(Collected data entries)
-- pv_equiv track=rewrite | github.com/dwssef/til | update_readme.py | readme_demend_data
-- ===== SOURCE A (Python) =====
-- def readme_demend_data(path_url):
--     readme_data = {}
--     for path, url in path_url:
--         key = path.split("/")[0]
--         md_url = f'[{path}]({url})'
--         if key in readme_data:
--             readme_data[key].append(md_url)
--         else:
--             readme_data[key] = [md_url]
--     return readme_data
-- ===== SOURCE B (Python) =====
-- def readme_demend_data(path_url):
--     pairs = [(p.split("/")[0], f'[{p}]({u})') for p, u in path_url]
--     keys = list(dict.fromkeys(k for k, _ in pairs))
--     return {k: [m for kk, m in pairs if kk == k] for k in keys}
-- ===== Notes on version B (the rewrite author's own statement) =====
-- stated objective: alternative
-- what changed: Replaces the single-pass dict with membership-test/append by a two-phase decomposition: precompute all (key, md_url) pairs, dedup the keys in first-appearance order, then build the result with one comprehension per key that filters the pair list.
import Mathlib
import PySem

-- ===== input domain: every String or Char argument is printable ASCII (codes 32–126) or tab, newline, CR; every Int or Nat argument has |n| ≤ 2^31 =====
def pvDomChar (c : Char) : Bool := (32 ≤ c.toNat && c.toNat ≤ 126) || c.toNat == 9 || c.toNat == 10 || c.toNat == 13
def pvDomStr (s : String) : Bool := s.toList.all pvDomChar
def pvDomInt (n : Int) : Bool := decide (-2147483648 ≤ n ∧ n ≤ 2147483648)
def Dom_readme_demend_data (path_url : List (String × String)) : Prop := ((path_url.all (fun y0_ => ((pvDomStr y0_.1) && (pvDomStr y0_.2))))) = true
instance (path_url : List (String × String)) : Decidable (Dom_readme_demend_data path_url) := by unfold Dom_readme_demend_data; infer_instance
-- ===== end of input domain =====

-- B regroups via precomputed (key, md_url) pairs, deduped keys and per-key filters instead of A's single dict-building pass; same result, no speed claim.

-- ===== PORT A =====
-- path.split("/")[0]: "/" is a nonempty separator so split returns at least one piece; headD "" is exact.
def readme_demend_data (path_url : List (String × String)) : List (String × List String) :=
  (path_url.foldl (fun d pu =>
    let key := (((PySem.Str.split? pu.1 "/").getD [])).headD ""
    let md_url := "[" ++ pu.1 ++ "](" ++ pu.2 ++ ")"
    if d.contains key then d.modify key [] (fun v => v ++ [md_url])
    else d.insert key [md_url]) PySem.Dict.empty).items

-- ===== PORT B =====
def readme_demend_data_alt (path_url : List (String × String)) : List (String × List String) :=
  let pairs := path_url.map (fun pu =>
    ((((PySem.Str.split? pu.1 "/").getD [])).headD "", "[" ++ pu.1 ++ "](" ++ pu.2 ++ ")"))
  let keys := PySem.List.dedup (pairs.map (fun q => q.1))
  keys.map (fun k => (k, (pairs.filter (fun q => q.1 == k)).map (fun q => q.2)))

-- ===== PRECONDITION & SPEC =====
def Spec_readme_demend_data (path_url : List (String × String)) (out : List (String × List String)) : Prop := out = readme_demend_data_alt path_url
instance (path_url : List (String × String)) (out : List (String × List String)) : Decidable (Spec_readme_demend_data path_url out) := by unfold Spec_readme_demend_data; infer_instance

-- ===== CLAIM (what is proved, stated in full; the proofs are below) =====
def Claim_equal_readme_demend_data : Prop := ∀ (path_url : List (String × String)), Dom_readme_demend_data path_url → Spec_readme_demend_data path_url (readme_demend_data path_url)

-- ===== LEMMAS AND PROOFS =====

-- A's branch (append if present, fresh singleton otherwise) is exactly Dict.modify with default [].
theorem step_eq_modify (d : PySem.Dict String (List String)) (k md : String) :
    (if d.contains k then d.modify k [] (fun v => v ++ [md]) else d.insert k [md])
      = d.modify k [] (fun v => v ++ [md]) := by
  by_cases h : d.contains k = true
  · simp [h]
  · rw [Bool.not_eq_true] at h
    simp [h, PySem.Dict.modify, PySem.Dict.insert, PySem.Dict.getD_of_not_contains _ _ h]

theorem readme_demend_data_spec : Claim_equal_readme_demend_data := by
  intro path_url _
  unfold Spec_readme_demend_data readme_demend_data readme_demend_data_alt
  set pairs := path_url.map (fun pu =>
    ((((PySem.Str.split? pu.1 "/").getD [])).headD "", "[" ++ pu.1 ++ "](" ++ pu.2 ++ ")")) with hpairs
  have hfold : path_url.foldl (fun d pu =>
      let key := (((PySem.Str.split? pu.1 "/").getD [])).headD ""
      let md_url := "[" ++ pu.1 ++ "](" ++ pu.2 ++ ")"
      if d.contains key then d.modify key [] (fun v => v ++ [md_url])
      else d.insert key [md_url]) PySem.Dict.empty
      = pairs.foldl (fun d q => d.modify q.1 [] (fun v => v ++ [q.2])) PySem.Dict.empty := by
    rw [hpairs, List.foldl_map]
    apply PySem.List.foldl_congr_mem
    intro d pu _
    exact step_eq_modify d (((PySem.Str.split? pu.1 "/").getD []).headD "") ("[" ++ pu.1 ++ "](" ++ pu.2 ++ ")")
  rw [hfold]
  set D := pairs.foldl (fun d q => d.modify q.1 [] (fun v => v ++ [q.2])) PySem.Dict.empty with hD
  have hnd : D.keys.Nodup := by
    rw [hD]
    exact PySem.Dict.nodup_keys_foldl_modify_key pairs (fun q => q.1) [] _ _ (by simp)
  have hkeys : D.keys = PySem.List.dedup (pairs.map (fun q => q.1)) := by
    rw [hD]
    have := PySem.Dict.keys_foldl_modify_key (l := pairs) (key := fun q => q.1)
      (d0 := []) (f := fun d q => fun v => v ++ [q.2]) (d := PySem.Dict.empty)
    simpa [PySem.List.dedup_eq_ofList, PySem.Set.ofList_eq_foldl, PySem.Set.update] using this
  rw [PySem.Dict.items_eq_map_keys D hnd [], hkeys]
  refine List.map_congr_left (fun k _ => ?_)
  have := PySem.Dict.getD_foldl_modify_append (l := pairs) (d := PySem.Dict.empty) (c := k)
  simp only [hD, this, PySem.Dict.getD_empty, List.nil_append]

-- WHAT IS BEING ASKED --
Answer with a single number, the count of lines in the data that contain "hkeys".

-- RESULT OF THE TASK --
2